One exchange flipped from not-clarification to clarification in the most recent session. Six of eight dims changed. trend_direction and session_count_log correctly did not.
ORIGINAL sha-256: 02ac79195f1011a298db9e64ad47bc721e7461aaa14f09bb916b5f7a1672a18e
MUTATED sha-256: 695ff0dea6b663574a1974d6e268b237aca1936b60258ea05f580d9744ccb2f3
hashes match : False
changed dims : 6
trend_slope -0.2000000000 -> -0.1400000000 Δ=+0.0600000000
volatility_std +0.2236067977 -> +0.1658312395 Δ=-0.0577755582
volatility_range +0.6000000000 -> +0.4000000000 Δ=-0.2000000000
weighted_recent +0.7861034347 -> +0.7071456771 Δ=-0.0789577576
mean_score +0.7000000000 -> +0.6500000000 Δ=-0.0500000000
latest_score +1.0000000000 -> +0.8000000000 Δ=-0.2000000000
src/
clarification_overhead.py Layer 1: binary scorer
calibration_vector.py Layer 2: 8-dim algorithm
trust_embedding.py Layer 3: L2 normalize + cosine
trust_hash.py Layer 4: SHA-256 fingerprint + diff
data/
sample_exchanges.json 5-exchange fixture for the scorer
multi_session.json 4-session fixture for the vector
comparison_test.json 2-series fixture for embed + hash
scripts/
build_pdf.py Renders the PCSE paper as PDF (requires matplotlib, weasyprint)

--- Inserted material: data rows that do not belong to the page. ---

-- pv_equiv track=rewrite | github.com/Spolonus282/word-search-game | Check.py | assignNums
-- ===== SOURCE A (Python) =====
-- Positions = {'0':  [0,0], '1':  [1,0], '2':  [2,0], '3':  [3,0],
--              '4':  [0,1], '5':  [1,1], '6':  [2,1], '7':  [3,1],
--              '8':  [0,2], '9':  [1,2], '10': [2,2], '11': [3,2],
--              '12': [0,3], '13': [1,3], '14': [2,3], '15': [3,3]}
--
-- def assignNums(Input, Surface, valueOn):
--     'Assign coords'
--     a = Input[valueOn]
--     b = list(Surface)
--     z = []
--     while True:
--         try:
--             e = b.index(a)
--             z.append(Positions['{0}'.format(e)])
--             b[e] = '#'
--         except ValueError:
--             break
--     p = Surface.count(Input[valueOn])
--     return z
-- ===== SOURCE B (Python) =====
-- Positions = {'0':  [0,0], '1':  [1,0], '2':  [2,0], '3':  [3,0],
--              '4':  [0,1], '5':  [1,1], '6':  [2,1], '7':  [3,1],
--              '8':  [0,2], '9':  [1,2], '10': [2,2], '11': [3,2],
--              '12': [0,3], '13': [1,3], '14': [2,3], '15': [3,3]}
--
-- def assignNums(Input, Surface, valueOn):
--     'Assign coords'
--     target = Input[valueOn]
--     out = []
--     for i, ch in enumerate(Surface):
--         if ch == target:
--             out.append(Positions['{0}'.format(i)])
--     return out
-- ===== Notes on version B (the rewrite author's own statement) =====
-- stated objective: simpler
-- what changed: A repeatedly rescans a mutated copy of Surface with list.index and overwrites each hit with '#'; B makes one forward enumerate pass over Surface, appending Positions[str(i)] on each match, with no copy or mutation.
import Mathlib
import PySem

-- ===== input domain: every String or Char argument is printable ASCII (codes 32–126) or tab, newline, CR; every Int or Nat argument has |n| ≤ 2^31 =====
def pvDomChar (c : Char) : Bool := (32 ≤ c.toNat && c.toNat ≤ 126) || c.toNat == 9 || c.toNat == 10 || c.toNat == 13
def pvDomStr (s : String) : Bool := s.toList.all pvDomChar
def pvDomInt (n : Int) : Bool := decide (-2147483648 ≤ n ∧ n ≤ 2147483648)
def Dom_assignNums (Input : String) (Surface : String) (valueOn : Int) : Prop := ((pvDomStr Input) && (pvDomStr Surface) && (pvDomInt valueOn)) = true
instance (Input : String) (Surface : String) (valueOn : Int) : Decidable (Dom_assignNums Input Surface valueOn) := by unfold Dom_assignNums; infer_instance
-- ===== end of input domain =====

-- B replaces A's repeated destructive list.index scans with one forward enumerate pass (objective: simpler).
-- Equivalence of RETURN values only; A's unused `p = Surface.count(...)` line is pure and dropped in the port.

-- ===== PORT A =====
-- module-level Positions dict, shared by both ports
def pvPositions : PySem.Dict String (List Int) :=
  PySem.Dict.ofList [("0",[0,0]),("1",[1,0]),("2",[2,0]),("3",[3,0]),
   ("4",[0,1]),("5",[1,1]),("6",[2,1]),("7",[3,1]),
   ("8",[0,2]),("9",[1,2]),("10",[2,2]),("11",[3,2]),
   ("12",[0,3]),("13",[1,3]),("14",[2,3]),("15",[3,3])]

-- Positions['{0}'.format(i)]; KeyError (i ≥ 16) is excluded by Pre_, so getD's default is never claimed
def pvPos (i : Nat) : List Int := pvPositions.getD (PySem.Int.toStr (i : Int)) []

-- the `while True: ... b.index(a) ... b[e] = '#'` loop; fuel = len(b)+1 suffices whenever the
-- Python loop terminates (each step erases one occurrence of a when a ≠ '#'; a = '#' with a in b,
-- where the Python diverges or raises KeyError, lies outside Pre_)
def assignNumsLoop (a : Char) : Nat → List Char → List (List Int) → List (List Int)
  | 0, _, z => z
  | fuel+1, b, z =>
    match PySem.List.index? b a with
    | some e => assignNumsLoop a fuel (b.set e '#') (z ++ [pvPos e])
    | none => z

def assignNums (Input : String) (Surface : String) (valueOn : Int) : List (List Int) :=
  match PySem.Str.pyGet? Input valueOn with
  | none => []   -- IndexError; outside Pre_
  | some a => assignNumsLoop a (Surface.toList.length + 1) Surface.toList []

-- ===== PORT B =====
-- the `for i, ch in enumerate(Surface)` loop of Source B, appending Positions[str(i)] on a match
def assignNumsAltLoop (a : Char) (i : Nat) : List Char → List (List Int)
  | [] => []
  | ch :: rest => (if ch = a then [pvPos i] else []) ++ assignNumsAltLoop a (i+1) rest

def assignNums_alt (Input : String) (Surface : String) (valueOn : Int) : List (List Int) :=
  match PySem.Str.pyGet? Input valueOn with
  | none => []   -- IndexError; outside Pre_
  | some a => assignNumsAltLoop a 0 Surface.toList

-- ===== PRECONDITION & SPEC =====
-- Pre_ excludes only inputs where Python A does not return: valueOn out of range (IndexError),
-- an occurrence of the target at index ≥ 16 (KeyError), and target '#' present in Surface
-- (A's loop rewrites '#' to '#' and never terminates, or hits the KeyError first).
def pvPreB (Input : String) (Surface : String) (valueOn : Int) : Bool :=
  match PySem.Str.pyGet? Input valueOn with
  | none => false
  | some a => (!(a == '#') || !(Surface.toList.contains a))
              && !((Surface.toList.drop 16).contains a)
def Pre_assignNums (Input : String) (Surface : String) (valueOn : Int) : Prop :=
  pvPreB Input Surface valueOn = true
instance (Input : String) (Surface : String) (valueOn : Int) : Decidable (Pre_assignNums Input Surface valueOn) := by unfold Pre_assignNums; infer_instance
def pvWitness_assignNums : String × String × Int := ("a", "aba", 0)

def Spec_assignNums (Input : String) (Surface : String) (valueOn : Int) (out : List (List Int)) : Prop := out = assignNums_alt Input Surface valueOn
instance (Input : String) (Surface : String) (valueOn : Int) (out : List (List Int)) : Decidable (Spec_assignNums Input Surface valueOn out) := by unfold Spec_assignNums; infer_instance

-- ===== CLAIM (what is proved, stated in full; the proofs are below) =====
def Claim_equal_assignNums : Prop := ∀ (Input : String) (Surface : String) (valueOn : Int), Dom_assignNums Input Surface valueOn → Pre_assignNums Input Surface valueOn → Spec_assignNums Input Surface valueOn (assignNums Input Surface valueOn)

-- ===== LEMMAS AND PROOFS =====

theorem findIdxs_nil_of_not_mem {a : Char} {b : List Char} {s : Nat} (h : a ∉ b) :
    List.findIdxs (· == a) b s = [] :=
  List.findIdxs_eq_nil_iff.mpr (fun x hx => by
    simp only [beq_eq_false_iff_ne]; rintro rfl; exact h hx)

theorem altLoop_eq_findIdxs (a : Char) (b : List Char) (i : Nat) :
    assignNumsAltLoop a i b = (List.findIdxs (· == a) b i).map pvPos := by
  induction b generalizing i with
  | nil => simp [assignNumsAltLoop]
  | cons c cs ih =>
    by_cases hc : c = a
    · subst hc
      simp [assignNumsAltLoop, List.findIdxs_cons, ih (i+1)]
    · simp [assignNumsAltLoop, hc, List.findIdxs_cons,
        (by simpa using hc : ¬ (c == a) = true), ih (i+1)]

theorem aLoop_eq_findIdxs (a : Char) :
    ∀ (fuel : Nat) (b : List Char) (z : List (List Int)),
      (a = '#' → a ∉ b) → b.count a < fuel →
      assignNumsLoop a fuel b z = z ++ (List.findIdxs (· == a) b).map pvPos := by
  intro fuel
  induction fuel with
  | zero => intro b z _ h; omega
  | succ fuel ih =>
    intro b z hh h
    rcases he : PySem.List.index? b a with _ | e
    · have hnm : a ∉ b := (PySem.List.index?_eq_none_iff b a).mp he
      rw [findIdxs_nil_of_not_mem hnm]
      simp only [assignNumsLoop]
      rw [he]
      simp
    · have hmem : a ∈ b := (PySem.List.index?_isSome_iff b a).mp (by rw [he]; rfl)
      have hne : a ≠ '#' := fun hsh => (hh hsh) hmem
      obtain ⟨pre, suf, hb, hlen, hpre⟩ := (PySem.List.index?_eq_some_iff b a e).mp he
      subst hb; subst hlen
      have hset : (pre ++ a :: suf).set pre.length '#' = pre ++ '#' :: suf := by
        rw [List.set_append_right _ _ (Nat.le_refl _)]
        simp
      have hfi : List.findIdxs (· == a) (pre ++ a :: suf)
          = pre.length :: List.findIdxs (· == a) suf (pre.length + 1) := by
        rw [List.findIdxs_append, findIdxs_nil_of_not_mem hpre]
        simp [List.findIdxs_cons]
      have hfi2 : List.findIdxs (· == a) (pre ++ '#' :: suf)
          = List.findIdxs (· == a) suf (pre.length + 1) := by
        rw [List.findIdxs_append, findIdxs_nil_of_not_mem hpre]
        simp [List.findIdxs_cons, Ne.symm hne]
      have hcount : (pre ++ '#' :: suf).count a < fuel := by
        have h1 : (pre ++ a :: suf).count a = (pre ++ '#' :: suf).count a + 1 := by
          simp [List.count_append, Ne.symm hne]
          omega
        omega
      simp only [assignNumsLoop, he]
      rw [hset, ih _ _ (fun hsh => absurd hsh hne) hcount, hfi, hfi2]
      simp

-- ===== VERDICT (by name: the statement is the Claim_ definition above) =====
theorem assignNums_spec : Claim_equal_assignNums := by
  unfold Claim_equal_assignNums
  intro Input Surface valueOn _ hpre
  unfold Pre_assignNums pvPreB at hpre
  unfold Spec_assignNums assignNums assignNums_alt
  rcases hg : PySem.Str.pyGet? Input valueOn with _ | a
  · rw [hg] at hpre
  · rw [hg] at hpre
    simp only [Bool.and_eq_true, Bool.or_eq_true, beq_eq_false_iff_ne,
      List.contains_eq_mem, Bool.not_eq_eq_eq_not, Bool.not_true, decide_eq_false_iff_not] at hpre
    have hprop : a = '#' → a ∉ Surface.toList := by
      rcases hpre.1 with h | h
      · exact fun hh => absurd hh h
      · exact fun _ => h
    show assignNumsLoop a (Surface.toList.length + 1) Surface.toList []
        = assignNumsAltLoop a 0 Surface.toList
    rw [aLoop_eq_findIdxs a _ _ _ hprop
          (Nat.lt_succ_of_le (List.count_le_length)),
        altLoop_eq_findIdxs]
    simp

Three scoring dimensions are defined but not implemented:
- Friction rate: misreads per exchange
- Recovery speed: exchanges to resolve a misread
- Vocabulary convergence: shared terms used without re-definition
The vector algorithm accepts any shape that supplies ratio, session_score, and total_exchanges, so adding scorers for these dimensions does not require changes above Layer 1.
The current scorer uses pattern-matching heuristics. A learned classifier replaces it without touching Layers 2-4.
Z-score normalization per dimension before L2 is not applied. Each dim contributes to cosine similarity by raw magnitude, not informational content.
No live conversation parser exists. PCSE reads JSON files. A production pipeline would ingest live exchanges, score on session close, and inject the hash at session start.
PCSE does not chat, store memory, proxy an API, or manage sessions. It reads conversation history as JSON, scores it, and produces a portable artifact. No state between runs. No network calls. One JSON input in, four layer outputs out.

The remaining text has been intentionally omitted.